The produce from the Learning Garden’s fruit trees and blueberry bush have been joined by donations from three local farms to stock a mini-fridge near the library check-out desk, and it is regularly re-filled with fresh fruits and vegetables from Jaffrey farmers.

On Friday, the fridge had been freshly re-stocked with cherry tomatoes, green beans and apples, provided by Foggy Hill Farms in Jaffrey.

Patrons of the library can make free use of the produce available. Perrin said there is no need component or paperwork to fill out – whether it is for a family to help stretch their food budget, or merely to fill a craving for cherry tomatoes, the fridge is open to everyone.

Perrin said while there is no requirement of need, the program was initially sparked as a way to combat food insecurity in the community.

“We’re addressing a need we see, but it’s open to everyone. Farmers are happy to share. You can just take what you want or need. It’s just one more way we’re trying to be a community center,” Perrin said. “At the fridge, we also have books about healthy eating, cookbooks, books about farm life and proper food preparation.”

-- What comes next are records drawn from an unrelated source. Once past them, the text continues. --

-- pv_equiv track=rewrite | github.com/GabiNeme/orca-divpes | src/carreira.py | _letra_maxima_para_nivel
-- ===== SOURCE A (Python) =====
-- def _letra_maxima_para_nivel(numero_nivel: int) -> str:
--     """Retorna a máxima letra que é possível ter para um determinado nível."""
--
--     transicao_para_letra = [
--         (1, "A"),
--         (7, "B"),
--         (13, "C"),
--         (19, "D"),
--         (25, "E"),
--     ]
--
--     for i in reversed(range(len(transicao_para_letra))):
--         if transicao_para_letra[i][0] <= numero_nivel:
--             return transicao_para_letra[i][1]
-- ===== SOURCE B (Python) =====
-- def _letra_maxima_para_nivel(numero_nivel: int) -> str:
--     """Retorna a máxima letra que é possível ter para um determinado nível."""
--     if numero_nivel < 1:
--         return None
--     return "ABCDE"[min((numero_nivel - 1) // 6, 4)]
-- ===== Notes on version B (the rewrite author's own statement) =====
-- stated objective: simpler
-- what changed: Replaces the reversed scan over the threshold table by a closed-form index computation min((n-1)//6, 4) into 'ABCDE', exploiting the constant step of 6 between thresholds.
-- outside the precondition, e.g. on _letra_maxima_para_nivel(0): A returns None, B returns None
import Mathlib
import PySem

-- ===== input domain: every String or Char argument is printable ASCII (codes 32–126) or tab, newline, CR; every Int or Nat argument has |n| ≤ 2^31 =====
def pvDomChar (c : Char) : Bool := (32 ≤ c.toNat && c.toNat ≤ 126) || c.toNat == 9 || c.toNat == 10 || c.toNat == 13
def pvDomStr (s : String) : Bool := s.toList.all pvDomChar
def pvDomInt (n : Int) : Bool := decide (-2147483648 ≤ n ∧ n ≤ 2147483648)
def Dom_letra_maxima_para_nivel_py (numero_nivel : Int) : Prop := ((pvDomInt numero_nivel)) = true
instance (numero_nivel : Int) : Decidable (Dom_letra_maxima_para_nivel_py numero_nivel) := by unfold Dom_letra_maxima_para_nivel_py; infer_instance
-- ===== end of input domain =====

-- B replaces A's reversed scan over the threshold table by the closed-form index min((n-1)//6, 4) into "ABCDE" (simpler).


-- ===== PORT A =====
-- for i in reversed(range(len(t))): if t[i][0] <= n: return t[i][1]
def pvALoop (numero_nivel : Int) (t : List (Int × String)) : List Int → Option String
  | [] => none
  | i :: rest =>
    match PySem.List.pyGet? t i with
    | some p => if p.1 ≤ numero_nivel then some p.2 else pvALoop numero_nivel t rest
    | none => none

def letra_maxima_para_nivel_py (numero_nivel : Int) : String :=
  let transicao_para_letra : List (Int × String) :=
    [(1, "A"), (7, "B"), (13, "C"), (19, "D"), (25, "E")]
  -- the Python implicitly returns None when no threshold matches; Pre_ excludes that, "" is a placeholder
  (pvALoop numero_nivel transicao_para_letra
    ((PySem.List.pyRange 0 transicao_para_letra.length 1).reverse)).getD ""

-- ===== PORT B =====
def letra_maxima_para_nivel_py_alt (numero_nivel : Int) : String :=
  if numero_nivel < 1 then ""  -- Python returns None here; excluded by Pre_
  else
    match PySem.Str.pyGet? "ABCDE" (min (PySem.Int.floordiv (numero_nivel - 1) 6) 4) with
    | some c => String.ofList [c]   -- "ABCDE"[idx] is a one-character str
    | none => ""

-- ===== PRECONDITION & SPEC =====
-- Pre_ excludes numero_nivel < 1, where A falls through the loop and returns None — not a value of the declared type str.
def Pre_letra_maxima_para_nivel_py (numero_nivel : Int) : Prop := 1 ≤ numero_nivel
instance (numero_nivel : Int) : Decidable (Pre_letra_maxima_para_nivel_py numero_nivel) := by unfold Pre_letra_maxima_para_nivel_py; infer_instance
def pvWitness_letra_maxima_para_nivel_py : Int := 8

def Spec_letra_maxima_para_nivel_py (numero_nivel : Int) (out : String) : Prop := out = letra_maxima_para_nivel_py_alt numero_nivel
instance (numero_nivel : Int) (out : String) : Decidable (Spec_letra_maxima_para_nivel_py numero_nivel out) := by unfold Spec_letra_maxima_para_nivel_py; infer_instance

-- ===== CLAIM (what is proved, stated in full; the proofs are below) =====
def Claim_equal_letra_maxima_para_nivel_py : Prop := ∀ (numero_nivel : Int), Dom_letra_maxima_para_nivel_py numero_nivel → Pre_letra_maxima_para_nivel_py numero_nivel → Spec_letra_maxima_para_nivel_py numero_nivel (letra_maxima_para_nivel_py numero_nivel)

-- ===== LEMMAS AND PROOFS =====

theorem pvB_eval (n : Int) (h1 : 1 ≤ n) :
    letra_maxima_para_nivel_py_alt n =
      if n < 7 then "A" else if n < 13 then "B" else if n < 19 then "C"
      else if n < 25 then "D" else "E" := by
  have h6 : (0:Int) < 6 := by omega
  unfold letra_maxima_para_nivel_py_alt
  rw [if_neg (by omega), PySem.Int.floordiv_eq_ediv_of_pos h6]
  split_ifs with h7 h13 h19 h25
  · have : (n - 1) / 6 = 0 := by omega
    simp [this, PySem.Str.pyGet?]
  · have : (n - 1) / 6 = 1 := by omega
    simp [this, PySem.Str.pyGet?]
  · have : (n - 1) / 6 = 2 := by omega
    simp [this, PySem.Str.pyGet?]
  · have : (n - 1) / 6 = 3 := by omega
    simp [this, PySem.Str.pyGet?]
  · have h4 : min ((n - 1) / 6) 4 = 4 := by
      have : 4 ≤ (n - 1) / 6 := by omega
      omega
    simp [h4, PySem.Str.pyGet?]

theorem pvA_eval (n : Int) (h1 : 1 ≤ n) :
    letra_maxima_para_nivel_py n =
      if n < 7 then "A" else if n < 13 then "B" else if n < 19 then "C"
      else if n < 25 then "D" else "E" := by
  have hr : ((PySem.List.pyRange 0
      ([((1:Int), "A"), (7, "B"), (13, "C"), (19, "D"), (25, "E")]).length 1).reverse)
      = [4, 3, 2, 1, 0] := by decide
  simp only [letra_maxima_para_nivel_py, hr]
  norm_num [pvALoop, PySem.List.pyGet?, PySem.List.pyIdx?,
    (by decide : Int.toNat 4 = 4), (by decide : Int.toNat 3 = 3),
    (by decide : Int.toNat 2 = 2), (by decide : Int.toNat 1 = 1),
    (by decide : Int.toNat 0 = 0)]
  split_ifs <;> first | rfl | omega

-- ===== VERDICT (by name: the statement is the Claim_ definition above) =====
theorem letra_maxima_para_nivel_py_spec : Claim_equal_letra_maxima_para_nivel_py := by
  intro n _ hpre
  unfold Spec_letra_maxima_para_nivel_py
  rw [pvA_eval n hpre, pvB_eval n hpre]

Christine Pressman, owner of Foggy Hill Farms, and a former employee at Jaffrey Public Library, said when Perrin contacted her about the possibility of donating produce for the Farm Fresh Checkout program, she didn’t give it a second thought.

“If Julie asks, you say ‘yes,’ and obviously this is a subject that’s near and dear to my heart. It’s a world-class library, in my opinion, and the work they’re doing to expand what ‘literacy’ is to ensuring people understand eco-literacy and agro-literacy is fantastic,” Pressman said. “The library also serves a huge role for our school kids who come out of school at 3 p.m., and don’t have a clear other place to go.”

The library had previously run an afternoon snack program for school-aged children on Wednesdays, which has switched to a “to-go” bag of snacks, provided by the local food pantry, during the pandemic. Pressman said the Farm Fresh Checkout is a way to extend the reach of that program.

“It really is a natural step for the library, as well as supporting local farms and educating their population about local farms and farmers, in a way that’s not just a brochure,” Pressman said. “In addition to educating the public, they’re also, quite frankly, feeding people and helping to close that food insecurity gap that exists quietly in the community. I love the idea of kids snacking on fresh veggies.”

Perrin said the programs have grown naturally over several years, and that’s how she’d like to see it continue to grow. The Learning Garden has been integrated into the library’s outdoor story times – children picked from the blueberry bush after reading the picture book “Blueberries for Sal,” for example – and in the fall, the library plans to create slides with pieces of Learning Garden flowers to add to their STEAM program microscopes for children to examine.

Perrin said many of these programs have some initial cost, but very little to maintain, and can easily be used to build the knowledge of the children in the community of the importance of agriculture and supporting local farmers.

“This is an easy win for a community in need, and a great way to promote health literacy and support local agriculture,” Perrin said.